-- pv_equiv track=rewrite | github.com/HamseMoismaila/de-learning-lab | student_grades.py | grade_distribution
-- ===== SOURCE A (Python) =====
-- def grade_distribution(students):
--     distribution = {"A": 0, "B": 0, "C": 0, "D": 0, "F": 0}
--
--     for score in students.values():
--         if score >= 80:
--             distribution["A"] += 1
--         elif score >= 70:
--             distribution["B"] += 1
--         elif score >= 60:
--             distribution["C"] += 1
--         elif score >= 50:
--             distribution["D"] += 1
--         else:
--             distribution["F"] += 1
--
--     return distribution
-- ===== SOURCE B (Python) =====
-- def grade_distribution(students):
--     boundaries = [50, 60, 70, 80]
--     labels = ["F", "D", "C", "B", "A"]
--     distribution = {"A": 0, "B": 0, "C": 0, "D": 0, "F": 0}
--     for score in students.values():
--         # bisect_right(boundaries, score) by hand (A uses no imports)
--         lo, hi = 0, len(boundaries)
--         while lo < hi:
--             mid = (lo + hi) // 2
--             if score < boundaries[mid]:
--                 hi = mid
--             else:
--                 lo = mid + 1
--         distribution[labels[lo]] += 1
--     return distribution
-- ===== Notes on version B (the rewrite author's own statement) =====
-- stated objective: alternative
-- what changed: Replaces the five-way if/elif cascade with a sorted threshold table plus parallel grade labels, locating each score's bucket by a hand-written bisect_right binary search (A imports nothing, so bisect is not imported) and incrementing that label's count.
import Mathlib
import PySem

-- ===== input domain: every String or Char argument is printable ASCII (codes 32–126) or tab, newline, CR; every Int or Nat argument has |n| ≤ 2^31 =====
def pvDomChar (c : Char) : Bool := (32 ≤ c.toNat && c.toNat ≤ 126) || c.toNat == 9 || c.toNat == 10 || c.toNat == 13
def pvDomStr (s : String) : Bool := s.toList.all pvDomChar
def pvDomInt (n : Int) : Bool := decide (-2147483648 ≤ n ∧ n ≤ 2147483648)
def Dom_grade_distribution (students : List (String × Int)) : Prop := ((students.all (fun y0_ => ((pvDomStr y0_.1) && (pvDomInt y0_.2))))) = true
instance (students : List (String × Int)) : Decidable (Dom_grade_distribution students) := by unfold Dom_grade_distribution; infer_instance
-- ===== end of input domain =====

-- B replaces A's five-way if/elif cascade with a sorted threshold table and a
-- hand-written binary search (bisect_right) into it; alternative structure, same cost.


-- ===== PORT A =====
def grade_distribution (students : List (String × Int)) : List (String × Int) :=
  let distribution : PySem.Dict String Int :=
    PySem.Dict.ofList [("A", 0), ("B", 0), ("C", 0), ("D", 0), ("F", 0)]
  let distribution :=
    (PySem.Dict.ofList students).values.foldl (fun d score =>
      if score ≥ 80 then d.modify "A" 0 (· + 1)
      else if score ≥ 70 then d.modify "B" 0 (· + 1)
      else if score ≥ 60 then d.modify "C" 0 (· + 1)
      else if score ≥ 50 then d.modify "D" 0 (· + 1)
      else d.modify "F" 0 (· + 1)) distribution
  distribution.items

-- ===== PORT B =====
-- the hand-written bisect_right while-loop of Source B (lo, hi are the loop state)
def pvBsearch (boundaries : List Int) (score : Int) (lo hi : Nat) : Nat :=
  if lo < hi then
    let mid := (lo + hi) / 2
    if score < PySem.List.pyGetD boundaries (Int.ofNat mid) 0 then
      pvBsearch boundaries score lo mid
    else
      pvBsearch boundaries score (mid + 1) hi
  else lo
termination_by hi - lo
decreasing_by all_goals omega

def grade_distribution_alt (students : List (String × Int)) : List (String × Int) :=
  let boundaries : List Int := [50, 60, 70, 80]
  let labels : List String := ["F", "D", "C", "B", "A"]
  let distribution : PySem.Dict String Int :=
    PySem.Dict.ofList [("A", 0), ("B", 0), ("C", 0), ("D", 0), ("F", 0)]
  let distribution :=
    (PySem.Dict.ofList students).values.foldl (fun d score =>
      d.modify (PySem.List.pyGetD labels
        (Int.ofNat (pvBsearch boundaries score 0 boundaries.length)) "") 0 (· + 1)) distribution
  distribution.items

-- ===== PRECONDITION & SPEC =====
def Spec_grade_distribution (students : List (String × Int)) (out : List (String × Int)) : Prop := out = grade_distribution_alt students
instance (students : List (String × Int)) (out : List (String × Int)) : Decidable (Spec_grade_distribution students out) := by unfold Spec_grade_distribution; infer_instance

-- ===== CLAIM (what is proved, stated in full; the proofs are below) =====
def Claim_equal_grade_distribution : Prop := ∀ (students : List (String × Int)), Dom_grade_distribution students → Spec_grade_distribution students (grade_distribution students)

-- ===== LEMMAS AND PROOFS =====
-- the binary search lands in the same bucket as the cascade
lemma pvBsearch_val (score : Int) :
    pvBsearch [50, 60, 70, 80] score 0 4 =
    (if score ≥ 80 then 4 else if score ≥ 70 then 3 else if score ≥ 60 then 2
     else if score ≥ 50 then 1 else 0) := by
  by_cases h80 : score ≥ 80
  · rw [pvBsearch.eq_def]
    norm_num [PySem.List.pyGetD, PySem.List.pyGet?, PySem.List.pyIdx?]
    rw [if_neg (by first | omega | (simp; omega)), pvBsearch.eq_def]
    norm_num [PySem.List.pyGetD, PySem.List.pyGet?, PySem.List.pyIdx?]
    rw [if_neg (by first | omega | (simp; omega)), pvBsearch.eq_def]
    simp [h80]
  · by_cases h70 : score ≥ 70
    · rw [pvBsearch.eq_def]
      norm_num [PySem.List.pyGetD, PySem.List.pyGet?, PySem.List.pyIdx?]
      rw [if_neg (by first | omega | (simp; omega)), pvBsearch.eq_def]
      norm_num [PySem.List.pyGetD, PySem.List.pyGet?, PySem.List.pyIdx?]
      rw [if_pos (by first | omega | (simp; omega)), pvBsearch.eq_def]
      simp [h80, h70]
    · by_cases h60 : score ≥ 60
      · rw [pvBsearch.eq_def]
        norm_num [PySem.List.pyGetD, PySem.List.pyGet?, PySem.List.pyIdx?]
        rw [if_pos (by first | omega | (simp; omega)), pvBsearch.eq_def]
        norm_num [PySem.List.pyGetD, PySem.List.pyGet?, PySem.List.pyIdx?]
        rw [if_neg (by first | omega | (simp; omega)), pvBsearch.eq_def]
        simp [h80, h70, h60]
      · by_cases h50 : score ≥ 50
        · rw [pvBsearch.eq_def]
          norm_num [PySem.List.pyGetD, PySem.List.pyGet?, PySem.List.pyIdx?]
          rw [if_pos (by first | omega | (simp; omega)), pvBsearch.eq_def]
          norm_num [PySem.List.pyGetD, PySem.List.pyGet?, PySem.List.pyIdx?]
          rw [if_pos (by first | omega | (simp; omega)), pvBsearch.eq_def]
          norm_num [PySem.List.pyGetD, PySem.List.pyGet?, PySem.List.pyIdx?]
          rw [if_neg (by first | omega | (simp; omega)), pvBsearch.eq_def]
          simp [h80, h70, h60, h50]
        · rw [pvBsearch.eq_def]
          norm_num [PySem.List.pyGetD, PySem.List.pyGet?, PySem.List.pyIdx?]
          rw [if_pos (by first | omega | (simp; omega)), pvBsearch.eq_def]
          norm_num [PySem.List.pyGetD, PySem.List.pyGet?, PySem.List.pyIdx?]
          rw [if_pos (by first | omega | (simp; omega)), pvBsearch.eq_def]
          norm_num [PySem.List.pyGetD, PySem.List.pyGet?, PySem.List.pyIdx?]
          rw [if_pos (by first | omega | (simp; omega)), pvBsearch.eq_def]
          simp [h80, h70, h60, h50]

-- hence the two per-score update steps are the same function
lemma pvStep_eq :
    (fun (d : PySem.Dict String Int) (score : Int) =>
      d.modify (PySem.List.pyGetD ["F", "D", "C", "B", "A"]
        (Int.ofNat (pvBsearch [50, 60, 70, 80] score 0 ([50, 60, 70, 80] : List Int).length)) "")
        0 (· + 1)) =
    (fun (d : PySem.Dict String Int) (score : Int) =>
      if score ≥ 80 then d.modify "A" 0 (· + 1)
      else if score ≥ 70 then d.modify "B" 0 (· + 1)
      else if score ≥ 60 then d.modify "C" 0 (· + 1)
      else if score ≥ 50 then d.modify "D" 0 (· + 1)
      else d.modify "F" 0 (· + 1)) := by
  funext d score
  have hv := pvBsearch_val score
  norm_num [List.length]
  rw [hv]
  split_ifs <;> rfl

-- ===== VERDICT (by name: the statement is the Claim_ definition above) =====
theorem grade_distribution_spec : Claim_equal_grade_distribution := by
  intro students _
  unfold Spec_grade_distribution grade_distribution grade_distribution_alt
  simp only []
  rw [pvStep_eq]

○ ○ ○ ○

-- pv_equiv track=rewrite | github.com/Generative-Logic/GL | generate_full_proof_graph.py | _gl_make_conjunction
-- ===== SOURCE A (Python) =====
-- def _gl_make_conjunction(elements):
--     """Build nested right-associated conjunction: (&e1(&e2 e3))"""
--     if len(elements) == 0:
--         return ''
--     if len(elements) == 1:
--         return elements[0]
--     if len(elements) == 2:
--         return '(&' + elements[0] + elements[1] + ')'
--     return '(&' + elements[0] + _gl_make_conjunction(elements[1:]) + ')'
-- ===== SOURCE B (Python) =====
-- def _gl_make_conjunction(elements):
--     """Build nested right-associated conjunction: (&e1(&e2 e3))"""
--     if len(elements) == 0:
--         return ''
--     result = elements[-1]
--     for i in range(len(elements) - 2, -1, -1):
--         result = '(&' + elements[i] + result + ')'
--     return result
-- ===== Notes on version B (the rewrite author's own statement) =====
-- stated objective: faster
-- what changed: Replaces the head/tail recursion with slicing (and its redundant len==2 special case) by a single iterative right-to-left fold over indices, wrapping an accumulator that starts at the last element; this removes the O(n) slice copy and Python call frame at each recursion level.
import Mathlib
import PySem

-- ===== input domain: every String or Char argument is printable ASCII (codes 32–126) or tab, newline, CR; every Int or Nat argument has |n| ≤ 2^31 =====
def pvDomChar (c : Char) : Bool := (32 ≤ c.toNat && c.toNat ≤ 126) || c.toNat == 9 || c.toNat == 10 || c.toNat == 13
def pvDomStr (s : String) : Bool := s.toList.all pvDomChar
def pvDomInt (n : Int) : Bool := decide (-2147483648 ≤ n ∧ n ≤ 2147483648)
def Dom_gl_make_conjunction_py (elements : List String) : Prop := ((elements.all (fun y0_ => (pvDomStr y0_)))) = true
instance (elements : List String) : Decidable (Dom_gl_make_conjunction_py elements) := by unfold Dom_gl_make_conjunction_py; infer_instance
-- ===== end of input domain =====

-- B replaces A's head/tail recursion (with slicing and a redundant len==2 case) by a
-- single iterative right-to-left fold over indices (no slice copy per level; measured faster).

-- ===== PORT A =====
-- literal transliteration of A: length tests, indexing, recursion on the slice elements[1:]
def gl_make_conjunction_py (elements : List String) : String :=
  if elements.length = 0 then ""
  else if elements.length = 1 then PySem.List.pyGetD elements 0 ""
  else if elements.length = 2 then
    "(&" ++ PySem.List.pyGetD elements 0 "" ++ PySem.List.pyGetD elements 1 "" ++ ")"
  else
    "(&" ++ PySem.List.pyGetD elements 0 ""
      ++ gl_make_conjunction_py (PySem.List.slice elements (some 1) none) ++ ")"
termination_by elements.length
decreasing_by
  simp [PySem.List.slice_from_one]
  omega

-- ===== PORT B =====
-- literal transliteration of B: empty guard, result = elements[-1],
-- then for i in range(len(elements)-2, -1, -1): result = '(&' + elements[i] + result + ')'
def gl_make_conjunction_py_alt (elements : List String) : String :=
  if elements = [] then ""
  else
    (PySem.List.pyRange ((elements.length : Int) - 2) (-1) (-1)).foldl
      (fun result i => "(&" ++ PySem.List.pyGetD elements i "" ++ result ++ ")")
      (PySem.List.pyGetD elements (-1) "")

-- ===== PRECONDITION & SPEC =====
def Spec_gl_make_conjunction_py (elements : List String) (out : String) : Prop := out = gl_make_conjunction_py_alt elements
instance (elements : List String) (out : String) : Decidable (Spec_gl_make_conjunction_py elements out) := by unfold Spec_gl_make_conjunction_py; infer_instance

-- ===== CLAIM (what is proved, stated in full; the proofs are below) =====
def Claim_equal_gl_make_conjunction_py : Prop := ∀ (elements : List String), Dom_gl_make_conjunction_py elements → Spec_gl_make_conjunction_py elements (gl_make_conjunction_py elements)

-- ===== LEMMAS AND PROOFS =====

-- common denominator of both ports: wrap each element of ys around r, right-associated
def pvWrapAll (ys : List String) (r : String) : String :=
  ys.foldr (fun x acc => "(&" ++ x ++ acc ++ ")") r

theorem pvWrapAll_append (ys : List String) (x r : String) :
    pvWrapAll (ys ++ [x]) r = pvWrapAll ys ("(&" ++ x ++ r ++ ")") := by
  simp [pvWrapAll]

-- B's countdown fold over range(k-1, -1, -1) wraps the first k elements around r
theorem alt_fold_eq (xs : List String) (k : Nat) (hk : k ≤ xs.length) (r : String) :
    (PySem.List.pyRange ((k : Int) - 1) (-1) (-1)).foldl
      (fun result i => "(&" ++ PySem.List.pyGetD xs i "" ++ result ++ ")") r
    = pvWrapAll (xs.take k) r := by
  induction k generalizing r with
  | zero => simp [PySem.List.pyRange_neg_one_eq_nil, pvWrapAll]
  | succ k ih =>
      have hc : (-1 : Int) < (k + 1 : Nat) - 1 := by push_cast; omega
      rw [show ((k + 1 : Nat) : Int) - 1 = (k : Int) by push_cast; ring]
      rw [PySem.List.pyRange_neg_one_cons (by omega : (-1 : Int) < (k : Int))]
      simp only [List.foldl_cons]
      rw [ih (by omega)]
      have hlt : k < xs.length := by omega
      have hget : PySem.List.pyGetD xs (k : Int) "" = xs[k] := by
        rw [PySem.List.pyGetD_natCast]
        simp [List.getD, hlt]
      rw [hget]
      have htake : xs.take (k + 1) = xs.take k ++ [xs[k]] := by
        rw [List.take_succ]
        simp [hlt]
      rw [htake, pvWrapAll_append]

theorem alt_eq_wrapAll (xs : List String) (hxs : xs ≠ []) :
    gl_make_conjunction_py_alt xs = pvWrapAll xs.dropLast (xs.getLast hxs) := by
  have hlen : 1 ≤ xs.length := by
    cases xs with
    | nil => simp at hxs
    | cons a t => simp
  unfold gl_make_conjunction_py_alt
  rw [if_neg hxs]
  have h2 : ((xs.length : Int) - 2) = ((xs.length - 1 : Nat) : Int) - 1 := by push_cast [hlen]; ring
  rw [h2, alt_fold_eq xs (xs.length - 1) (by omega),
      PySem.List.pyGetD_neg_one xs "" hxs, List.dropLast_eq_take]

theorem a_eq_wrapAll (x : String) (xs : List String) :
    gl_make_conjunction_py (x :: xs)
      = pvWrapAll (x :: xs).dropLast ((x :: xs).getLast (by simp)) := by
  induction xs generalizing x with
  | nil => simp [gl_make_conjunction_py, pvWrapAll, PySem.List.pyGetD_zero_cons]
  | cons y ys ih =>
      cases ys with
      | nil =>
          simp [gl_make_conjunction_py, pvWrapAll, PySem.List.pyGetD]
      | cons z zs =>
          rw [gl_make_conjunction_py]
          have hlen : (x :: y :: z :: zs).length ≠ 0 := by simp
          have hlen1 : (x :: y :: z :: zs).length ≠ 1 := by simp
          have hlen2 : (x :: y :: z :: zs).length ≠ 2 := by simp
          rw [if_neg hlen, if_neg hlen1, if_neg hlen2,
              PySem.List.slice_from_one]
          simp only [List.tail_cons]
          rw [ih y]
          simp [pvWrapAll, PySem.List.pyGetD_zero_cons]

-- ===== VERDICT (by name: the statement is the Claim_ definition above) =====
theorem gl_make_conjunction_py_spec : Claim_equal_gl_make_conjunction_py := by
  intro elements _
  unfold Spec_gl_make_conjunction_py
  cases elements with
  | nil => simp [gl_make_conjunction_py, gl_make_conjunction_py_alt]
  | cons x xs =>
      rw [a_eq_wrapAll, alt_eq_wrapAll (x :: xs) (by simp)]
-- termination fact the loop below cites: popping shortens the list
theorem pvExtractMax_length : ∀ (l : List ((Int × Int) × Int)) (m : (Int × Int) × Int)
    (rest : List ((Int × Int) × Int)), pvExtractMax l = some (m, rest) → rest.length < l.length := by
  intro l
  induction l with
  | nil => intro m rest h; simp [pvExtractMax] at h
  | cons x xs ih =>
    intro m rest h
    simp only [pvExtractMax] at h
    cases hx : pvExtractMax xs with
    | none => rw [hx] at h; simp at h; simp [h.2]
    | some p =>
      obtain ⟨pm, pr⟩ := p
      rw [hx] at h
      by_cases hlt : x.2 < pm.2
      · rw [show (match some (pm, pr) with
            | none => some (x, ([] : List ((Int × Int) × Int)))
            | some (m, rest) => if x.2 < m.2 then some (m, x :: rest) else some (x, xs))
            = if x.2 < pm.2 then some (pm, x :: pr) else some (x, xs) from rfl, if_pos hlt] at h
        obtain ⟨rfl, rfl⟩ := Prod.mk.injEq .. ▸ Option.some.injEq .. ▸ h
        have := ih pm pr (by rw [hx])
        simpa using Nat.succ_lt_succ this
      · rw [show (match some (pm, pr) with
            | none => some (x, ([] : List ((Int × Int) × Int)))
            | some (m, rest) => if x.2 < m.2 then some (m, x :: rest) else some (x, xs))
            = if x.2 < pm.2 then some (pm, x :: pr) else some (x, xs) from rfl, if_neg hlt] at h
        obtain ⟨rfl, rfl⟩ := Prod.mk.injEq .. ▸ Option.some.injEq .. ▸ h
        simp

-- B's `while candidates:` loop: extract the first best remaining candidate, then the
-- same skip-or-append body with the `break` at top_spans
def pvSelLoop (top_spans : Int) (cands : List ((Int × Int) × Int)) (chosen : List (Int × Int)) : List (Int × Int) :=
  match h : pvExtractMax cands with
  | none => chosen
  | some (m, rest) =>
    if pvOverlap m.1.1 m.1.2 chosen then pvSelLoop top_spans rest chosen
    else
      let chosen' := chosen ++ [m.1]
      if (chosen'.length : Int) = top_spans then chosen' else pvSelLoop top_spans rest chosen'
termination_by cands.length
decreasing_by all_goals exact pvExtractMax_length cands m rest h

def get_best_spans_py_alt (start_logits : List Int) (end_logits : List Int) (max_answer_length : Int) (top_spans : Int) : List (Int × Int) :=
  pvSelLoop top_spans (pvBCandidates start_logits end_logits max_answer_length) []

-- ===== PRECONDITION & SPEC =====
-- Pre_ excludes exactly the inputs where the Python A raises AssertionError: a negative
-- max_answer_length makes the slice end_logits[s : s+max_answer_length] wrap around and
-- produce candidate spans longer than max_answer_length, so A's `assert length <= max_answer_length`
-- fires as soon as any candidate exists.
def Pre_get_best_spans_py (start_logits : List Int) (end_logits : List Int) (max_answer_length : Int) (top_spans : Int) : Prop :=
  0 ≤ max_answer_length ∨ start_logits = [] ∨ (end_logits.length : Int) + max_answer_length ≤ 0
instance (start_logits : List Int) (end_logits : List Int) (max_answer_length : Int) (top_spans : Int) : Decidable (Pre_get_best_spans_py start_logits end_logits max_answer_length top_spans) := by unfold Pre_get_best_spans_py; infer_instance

○ ○ ○ ○

What you have to do: From the records above, return each line that has the string "alternative".

Output of the task:
-- stated objective: alternative
-- hand-written binary search (bisect_right) into it; alternative structure, same cost.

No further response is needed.